Education is a significant contributor to peace, and appears in two of the 24 indicators in the Positive Peace Index produced by the Institute for Economics and Peace. Education can lead to peace and be a part of ‘building back better’ by supporting the transformation of the security situation, political institutions, economic regeneration and social development. However, education policies can also contribute to the escalation of conflict if they are poorly designed or implemented.
Key lessons about how education can contribute to peace, recovery, and reconstruction include the following:
- Education should be inclusive, affordable, and accessible. It should address inequality and exclusion and provide opportunities for previously marginalised communities.

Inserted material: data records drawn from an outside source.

-- pv_equiv track=rewrite | github.com/coreyhsu1013/agent-mesh | src/orchestrator/codebase_guide.py | _truncate_section
-- ===== SOURCE A (Python) =====
-- def _truncate_section(section: str, max_bytes: int) -> str:
--     """Truncate a section to fit within max_bytes, cutting at line boundaries."""
--     lines = section.split("\n")
--     result: list[str] = []
--     size = 0
--     for line in lines:
--         line_bytes = len(line.encode()) + 1  # +1 for \n
--         if size + line_bytes > max_bytes - 30:  # reserve space for truncation note
--             break
--         result.append(line)
--         size += line_bytes
--     result.append("\n<!-- ... truncated to fit budget -->")
--     return "\n".join(result)
-- ===== SOURCE B (Python) =====
-- def _truncate_section(section: str, max_bytes: int) -> str:
--     """Truncate a section to fit within max_bytes, cutting at line boundaries."""
--     kept = section.split("\n")
--     total = sum(len(l.encode()) + 1 for l in kept)  # +1 per line for \n
--     budget = max_bytes - 30  # reserve space for truncation note
--     while kept and total > budget:
--         total -= len(kept.pop().encode()) + 1
--     kept.append("\n<!-- ... truncated to fit budget -->")
--     return "\n".join(kept)
-- ===== Notes on version B (the rewrite author's own statement) =====
-- stated objective: alternative
-- what changed: A grows the kept prefix front-to-back, accumulating sizes and breaking on overflow; B starts from the full line list with its total byte size and pops trailing lines while the total exceeds the budget (shrink-from-end), which reaches the same maximal prefix because per-line costs are positive so prefix sums are strictly increasing.
import Mathlib
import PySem

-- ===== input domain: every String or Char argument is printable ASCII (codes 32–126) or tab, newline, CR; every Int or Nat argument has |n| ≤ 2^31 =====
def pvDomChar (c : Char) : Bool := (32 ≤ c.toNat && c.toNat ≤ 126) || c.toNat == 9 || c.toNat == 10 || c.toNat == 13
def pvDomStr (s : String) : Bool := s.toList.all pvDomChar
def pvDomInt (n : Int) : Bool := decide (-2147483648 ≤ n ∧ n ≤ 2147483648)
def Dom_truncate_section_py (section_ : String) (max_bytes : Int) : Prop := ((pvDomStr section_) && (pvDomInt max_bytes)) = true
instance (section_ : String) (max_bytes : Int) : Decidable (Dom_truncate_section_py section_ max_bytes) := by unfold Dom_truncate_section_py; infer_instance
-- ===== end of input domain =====

-- B shrinks from the end: starting from all lines and their total byte size, it pops trailing lines while over budget, instead of A's grow-from-front accumulate-and-break; objective: alternative (same cost).


-- ===== PORT A =====
-- len(line.encode()) is ported as PySem.Str.len: on Dom every character is a single-byte
-- (ASCII/tab/CR) code point, so the UTF-8 byte length equals the character count (exact on Dom).
def truncAcc : List String → Int → Int → List String → List String
  | [], _, _, result => result
  | line :: rest, size, budget, result =>
    let line_bytes : Int := (PySem.Str.len line : Int) + 1
    if size + line_bytes > budget then result
    else truncAcc rest (size + line_bytes) budget (result ++ [line])

def truncate_section_py (section_ : String) (max_bytes : Int) : String :=
  let lines := (PySem.Str.split? section_ "\n").getD []  -- sep = "\n" ≠ "", so split? is some
  let result := truncAcc lines 0 (max_bytes - 30) []
  PySem.Str.join "\n" (result ++ ["\n<!-- ... truncated to fit budget -->"])

-- ===== PORT B =====
-- B's 'while kept and total > budget: total -= cost(kept.pop())' loop, transcribed as head
-- recursion over the REVERSED list (pop() removes the head of the reversal); the caller reverses back.
def shrinkRev : List String → Int → Int → List String
  | [], _, _ => []
  | l :: rest, total, budget =>
    if total > budget then shrinkRev rest (total - ((PySem.Str.len l : Int) + 1)) budget
    else l :: rest

def truncate_section_py_alt (section_ : String) (max_bytes : Int) : String :=
  let lines := (PySem.Str.split? section_ "\n").getD []  -- sep = "\n" ≠ "", so split? is some
  let total := (lines.map (fun l => (PySem.Str.len l : Int) + 1)).sum
  let budget := max_bytes - 30
  let kept := (shrinkRev lines.reverse total budget).reverse
  PySem.Str.join "\n" (kept ++ ["\n<!-- ... truncated to fit budget -->"])

-- ===== PRECONDITION & SPEC =====
def Spec_truncate_section_py (section_ : String) (max_bytes : Int) (out : String) : Prop := out = truncate_section_py_alt section_ max_bytes
instance (section_ : String) (max_bytes : Int) (out : String) : Decidable (Spec_truncate_section_py section_ max_bytes out) := by unfold Spec_truncate_section_py; infer_instance

-- ===== CLAIM (what is proved, stated in full; the proofs are below) =====
def Claim_equal_truncate_section_py : Prop := ∀ (section_ : String) (max_bytes : Int), Dom_truncate_section_py section_ max_bytes → Spec_truncate_section_py section_ max_bytes (truncate_section_py section_ max_bytes)

-- ===== LEMMAS AND PROOFS =====

-- per-line byte cost and prefix-sum table (proof-only abstractions)
def lineCost (l : String) : Int := (PySem.Str.len l : Int) + 1

def sumCost (lines : List String) : Int := (lines.map lineCost).sum

def prefixTotals : List String → Int → List Int
  | [], _ => []
  | line :: rest, running => (running + lineCost line) :: prefixTotals rest (running + lineCost line)

def fitCount (lines : List String) (r budget : Int) : Nat :=
  ((prefixTotals lines r).filter (fun t => decide (t ≤ budget))).length

lemma lineCost_pos (l : String) : 0 < lineCost l := by
  simp only [lineCost, PySem.Str.len_eq]
  omega

lemma sumCost_nonneg : ∀ (xs : List String), 0 ≤ sumCost xs := by
  intro xs
  induction xs with
  | nil => simp [sumCost]
  | cons x xt ih =>
    have := lineCost_pos x
    have hc : sumCost (x :: xt) = lineCost x + sumCost xt := by simp [sumCost]
    omega

lemma sumCost_append (xs ys : List String) : sumCost (xs ++ ys) = sumCost xs + sumCost ys := by
  simp [sumCost]

lemma prefixTotals_gt : ∀ (lines : List String) (r t : Int), t ∈ prefixTotals lines r → r < t := by
  intro lines
  induction lines with
  | nil => intro r t h; simp [prefixTotals] at h
  | cons l rest ih =>
    intro r t h
    have hpos := lineCost_pos l
    simp only [prefixTotals, List.mem_cons] at h
    rcases h with h | h
    · omega
    · have := ih _ _ h
      omega

lemma prefixTotals_le_last : ∀ (lines : List String) (r t : Int),
    t ∈ prefixTotals lines r → t ≤ r + sumCost lines := by
  intro lines
  induction lines with
  | nil => intro r t h; simp [prefixTotals] at h
  | cons l rest ih =>
    intro r t h
    have hc : sumCost (l :: rest) = lineCost l + sumCost rest := by simp [sumCost]
    simp only [prefixTotals, List.mem_cons] at h
    rcases h with h | h
    · have := sumCost_nonneg rest
      omega
    · have := ih _ _ h
      omega

lemma prefixTotals_length : ∀ (lines : List String) (r : Int),
    (prefixTotals lines r).length = lines.length := by
  intro lines
  induction lines with
  | nil => intro r; simp [prefixTotals]
  | cons l rest ih => intro r; simp [prefixTotals, ih]

lemma fitCount_le_length (lines : List String) (r budget : Int) :
    fitCount lines r budget ≤ lines.length := by
  unfold fitCount
  calc ((prefixTotals lines r).filter _).length ≤ (prefixTotals lines r).length :=
        List.length_filter_le _ _
    _ = lines.length := prefixTotals_length lines r

lemma fitCount_cons (l : String) (rest : List String) (r budget : Int) :
    fitCount (l :: rest) r budget
      = (if r + lineCost l ≤ budget then 1 else 0) + fitCount rest (r + lineCost l) budget := by
  unfold fitCount
  by_cases h : r + lineCost l ≤ budget <;> simp [prefixTotals, h, Nat.add_comm]

lemma fitCount_zero_of_over (l : String) (rest : List String) (r budget : Int)
    (h : budget < r + lineCost l) : fitCount (l :: rest) r budget = 0 := by
  rw [fitCount_cons, if_neg (by omega)]
  have hrest : (prefixTotals rest (r + lineCost l)).filter (fun t => decide (t ≤ budget)) = [] := by
    rw [List.filter_eq_nil_iff]
    intro t ht
    have := prefixTotals_gt rest _ t ht
    simp only [decide_eq_true_eq]
    omega
  simp [fitCount, hrest]

-- A's loop: equals acc ++ the maximal fitting prefix
lemma loopA_eq : ∀ (lines : List String) (size budget : Int) (acc : List String),
    truncAcc lines size budget acc = acc ++ lines.take (fitCount lines size budget) := by
  intro lines
  induction lines with
  | nil => intro size budget acc; simp [truncAcc, fitCount, prefixTotals]
  | cons l rest ih =>
    intro size budget acc
    simp only [truncAcc]
    by_cases h : size + lineCost l > budget
    · rw [if_pos (show size + ((PySem.Str.len l : Int) + 1) > budget from h),
        fitCount_zero_of_over l rest size budget (by omega)]
      simp
    · rw [if_neg (show ¬ size + ((PySem.Str.len l : Int) + 1) > budget from h), ih]
      have hk : fitCount (l :: rest) size budget
          = fitCount rest (size + lineCost l) budget + 1 := by
        rw [fitCount_cons, if_pos (by omega)]; omega
      rw [hk, List.take_succ_cons]
      show acc ++ [l] ++ rest.take (fitCount rest (size + lineCost l) budget) = _
      simp

lemma prefixTotals_append (xs ys : List String) (r : Int) :
    prefixTotals (xs ++ ys) r = prefixTotals xs r ++ prefixTotals ys (r + sumCost xs) := by
  induction xs generalizing r with
  | nil => simp [prefixTotals, sumCost]
  | cons x xt ih =>
    simp only [List.cons_append, prefixTotals, ih]
    have : r + lineCost x + sumCost xt = r + sumCost (x :: xt) := by
      simp [sumCost]; ring
    rw [this]

-- B's loop: the popped-down list, reversed, equals the same maximal fitting prefix
lemma loopB_eq : ∀ (lines : List String) (r budget : Int),
    (shrinkRev lines.reverse (r + sumCost lines) budget).reverse
      = lines.take (fitCount lines r budget) := by
  intro lines
  induction lines using List.reverseRecOn with
  | nil => intro r budget; simp [shrinkRev, fitCount, prefixTotals, sumCost]
  | append_singleton ys z ih =>
    intro r budget
    have hz := lineCost_pos z
    have hsum : sumCost (ys ++ [z]) = sumCost ys + lineCost z := by
      rw [sumCost_append]; simp [sumCost]
    have hrev : (ys ++ [z]).reverse = z :: ys.reverse := by simp
    rw [hrev, hsum]
    have hcount : fitCount (ys ++ [z]) r budget
        = fitCount ys r budget + (if r + sumCost ys + lineCost z ≤ budget then 1 else 0) := by
      unfold fitCount
      rw [prefixTotals_append]
      simp only [prefixTotals, List.filter_append, List.length_append]
      by_cases h : r + sumCost ys + lineCost z ≤ budget
      · simp [h]
      · simp [h]
    by_cases h : r + (sumCost ys + lineCost z) > budget
    · have step : shrinkRev (z :: ys.reverse) (r + (sumCost ys + lineCost z)) budget
          = shrinkRev ys.reverse (r + sumCost ys) budget := by
        simp only [shrinkRev, if_pos (show r + (sumCost ys + lineCost z) > budget from h)]
        congr 1
        unfold lineCost
        ring
      rw [step, ih]
      rw [hcount, if_neg (by omega)]
      have hle := fitCount_le_length ys r budget
      simp [List.take_append_of_le_length hle]
    · have step : shrinkRev (z :: ys.reverse) (r + (sumCost ys + lineCost z)) budget
          = z :: ys.reverse := by
        simp only [shrinkRev]
        rw [if_neg h]
      rw [step]
      have hall : fitCount ys r budget = ys.length := by
        unfold fitCount
        have hfs : (prefixTotals ys r).filter (fun t => decide (t ≤ budget))
            = prefixTotals ys r := by
          rw [List.filter_eq_self]
          intro t ht
          have := prefixTotals_le_last ys r t ht
          simp only [decide_eq_true_eq]
          omega
        rw [hfs, prefixTotals_length]
      rw [hcount, hall, if_pos (by omega)]
      simp

-- ===== VERDICT (by name: the statement is the Claim_ definition above) =====
theorem truncate_section_py_spec : Claim_equal_truncate_section_py := by
  intro section_ max_bytes _
  unfold Spec_truncate_section_py
  simp only [truncate_section_py, truncate_section_py_alt]
  rw [loopA_eq]
  have hB := loopB_eq ((PySem.Str.split? section_ "\n").getD []) 0 (max_bytes - 30)
  rw [zero_add] at hB
  rw [show (((PySem.Str.split? section_ "\n").getD []).map (fun l => (PySem.Str.len l : Int) + 1)).sum
      = sumCost ((PySem.Str.split? section_ "\n").getD []) from rfl, hB]
  simp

- Education can help develop identities and deal with the legacies and grievances of previous conflict, improving social cohesion and moving societies towards reconciliation.
- The provision of an education service may in itself reduce the risk of conflict, if a population feels provided for.
- Education and skills training can help reduce the risk of people turning to or returning to conflict, and can support economic regeneration.
- Education of former combatants can reduce grievances and support reintegration by giving ex-combatants skills needed for work.
- Early Childhood Development interventions have been shown to have a positive impact on peace.
- Access to education can reduce attitudes towards and participation in violence, although it can also raise awareness of injustice and discrimination.
- Social, political and cultural issues must be addressed alongside the delivery of education.
- Conflict sensitivity should be incorporated into educational planning to ensure that curricula and delivery do not reinforce inequalities or create divisions.
- Schools must be peaceful environments.